ABOUT THIS EXERCISE – Tally the lines below that hold the string "traversal", and report the tally by itself.

ENTRIES SHOWN –

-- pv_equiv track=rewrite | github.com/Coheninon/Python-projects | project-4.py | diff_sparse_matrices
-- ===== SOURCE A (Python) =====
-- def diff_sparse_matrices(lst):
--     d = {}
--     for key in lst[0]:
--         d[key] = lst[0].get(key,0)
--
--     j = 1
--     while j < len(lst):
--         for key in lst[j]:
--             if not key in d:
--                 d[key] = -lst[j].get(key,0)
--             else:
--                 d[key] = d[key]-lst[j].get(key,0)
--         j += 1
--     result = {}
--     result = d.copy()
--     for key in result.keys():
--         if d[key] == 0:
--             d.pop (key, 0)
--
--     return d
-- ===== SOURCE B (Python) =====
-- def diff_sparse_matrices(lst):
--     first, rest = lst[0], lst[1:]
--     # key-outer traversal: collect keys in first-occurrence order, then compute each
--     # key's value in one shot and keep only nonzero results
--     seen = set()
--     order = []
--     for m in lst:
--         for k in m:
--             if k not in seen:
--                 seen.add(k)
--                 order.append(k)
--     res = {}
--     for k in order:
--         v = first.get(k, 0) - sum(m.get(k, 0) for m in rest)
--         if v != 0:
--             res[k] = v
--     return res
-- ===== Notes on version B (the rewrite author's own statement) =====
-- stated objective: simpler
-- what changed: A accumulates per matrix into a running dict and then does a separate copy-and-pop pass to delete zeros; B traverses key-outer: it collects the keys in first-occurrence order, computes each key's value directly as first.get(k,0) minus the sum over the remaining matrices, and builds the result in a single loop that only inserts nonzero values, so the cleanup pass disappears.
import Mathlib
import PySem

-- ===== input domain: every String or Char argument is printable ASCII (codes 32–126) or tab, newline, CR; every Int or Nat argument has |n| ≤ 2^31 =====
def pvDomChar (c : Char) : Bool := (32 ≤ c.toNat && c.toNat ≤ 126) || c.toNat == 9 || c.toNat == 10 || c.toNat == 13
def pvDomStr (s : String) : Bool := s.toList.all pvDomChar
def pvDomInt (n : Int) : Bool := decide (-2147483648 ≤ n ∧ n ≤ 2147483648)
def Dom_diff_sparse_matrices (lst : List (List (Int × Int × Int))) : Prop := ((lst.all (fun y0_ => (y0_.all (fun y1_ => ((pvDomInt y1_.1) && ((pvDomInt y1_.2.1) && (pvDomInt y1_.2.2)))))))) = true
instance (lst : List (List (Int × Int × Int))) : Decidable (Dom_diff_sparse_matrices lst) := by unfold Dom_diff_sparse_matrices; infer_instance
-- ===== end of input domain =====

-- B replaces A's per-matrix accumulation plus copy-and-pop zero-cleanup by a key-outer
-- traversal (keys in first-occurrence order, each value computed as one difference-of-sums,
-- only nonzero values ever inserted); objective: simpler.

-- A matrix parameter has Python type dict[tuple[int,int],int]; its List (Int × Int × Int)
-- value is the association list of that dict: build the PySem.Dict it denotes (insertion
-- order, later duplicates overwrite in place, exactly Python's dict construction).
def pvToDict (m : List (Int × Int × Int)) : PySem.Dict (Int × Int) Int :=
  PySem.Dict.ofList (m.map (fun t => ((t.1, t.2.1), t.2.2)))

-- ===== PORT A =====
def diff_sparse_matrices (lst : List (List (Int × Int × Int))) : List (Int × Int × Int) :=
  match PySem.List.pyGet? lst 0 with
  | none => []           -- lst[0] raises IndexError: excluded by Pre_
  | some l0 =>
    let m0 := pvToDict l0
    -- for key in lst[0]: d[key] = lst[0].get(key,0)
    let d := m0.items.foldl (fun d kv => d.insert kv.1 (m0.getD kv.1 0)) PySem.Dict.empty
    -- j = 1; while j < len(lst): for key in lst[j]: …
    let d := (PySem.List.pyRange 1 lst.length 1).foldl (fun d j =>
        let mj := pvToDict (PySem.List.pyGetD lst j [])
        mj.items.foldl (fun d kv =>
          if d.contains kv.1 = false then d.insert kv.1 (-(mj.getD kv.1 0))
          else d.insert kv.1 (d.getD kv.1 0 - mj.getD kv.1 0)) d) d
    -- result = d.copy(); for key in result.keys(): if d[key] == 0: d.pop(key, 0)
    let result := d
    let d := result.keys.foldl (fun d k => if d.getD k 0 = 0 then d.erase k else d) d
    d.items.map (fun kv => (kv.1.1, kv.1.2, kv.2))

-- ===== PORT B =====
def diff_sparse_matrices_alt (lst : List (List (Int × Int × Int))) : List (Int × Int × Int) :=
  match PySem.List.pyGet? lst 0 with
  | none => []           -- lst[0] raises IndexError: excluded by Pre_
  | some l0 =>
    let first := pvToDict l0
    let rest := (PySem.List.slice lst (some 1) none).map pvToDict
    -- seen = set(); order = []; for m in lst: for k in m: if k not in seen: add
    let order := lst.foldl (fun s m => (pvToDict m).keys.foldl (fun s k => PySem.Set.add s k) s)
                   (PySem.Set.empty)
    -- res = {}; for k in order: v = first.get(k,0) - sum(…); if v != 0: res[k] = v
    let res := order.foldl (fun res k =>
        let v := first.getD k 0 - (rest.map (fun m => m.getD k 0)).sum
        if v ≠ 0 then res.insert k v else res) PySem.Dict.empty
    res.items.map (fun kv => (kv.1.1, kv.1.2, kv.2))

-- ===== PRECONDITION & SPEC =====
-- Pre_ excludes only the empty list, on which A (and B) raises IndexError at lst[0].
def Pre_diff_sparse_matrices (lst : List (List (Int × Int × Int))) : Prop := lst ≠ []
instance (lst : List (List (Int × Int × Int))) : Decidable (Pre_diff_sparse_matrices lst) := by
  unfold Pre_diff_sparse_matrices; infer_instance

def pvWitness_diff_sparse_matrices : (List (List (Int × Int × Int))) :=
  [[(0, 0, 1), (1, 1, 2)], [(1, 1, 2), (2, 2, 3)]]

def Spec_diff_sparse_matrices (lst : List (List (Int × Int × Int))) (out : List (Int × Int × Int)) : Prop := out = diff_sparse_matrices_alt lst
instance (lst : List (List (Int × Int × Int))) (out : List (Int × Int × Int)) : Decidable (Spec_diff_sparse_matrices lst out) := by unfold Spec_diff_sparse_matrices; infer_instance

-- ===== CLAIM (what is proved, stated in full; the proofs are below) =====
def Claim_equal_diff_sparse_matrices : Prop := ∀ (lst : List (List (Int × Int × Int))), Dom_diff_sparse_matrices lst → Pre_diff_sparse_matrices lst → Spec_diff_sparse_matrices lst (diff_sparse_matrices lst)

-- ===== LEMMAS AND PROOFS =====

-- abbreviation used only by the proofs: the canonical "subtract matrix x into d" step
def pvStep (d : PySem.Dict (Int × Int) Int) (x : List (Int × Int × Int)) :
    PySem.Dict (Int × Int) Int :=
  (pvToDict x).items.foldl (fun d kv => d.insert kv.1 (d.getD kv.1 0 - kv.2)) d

EXPECTED ANSWER – 2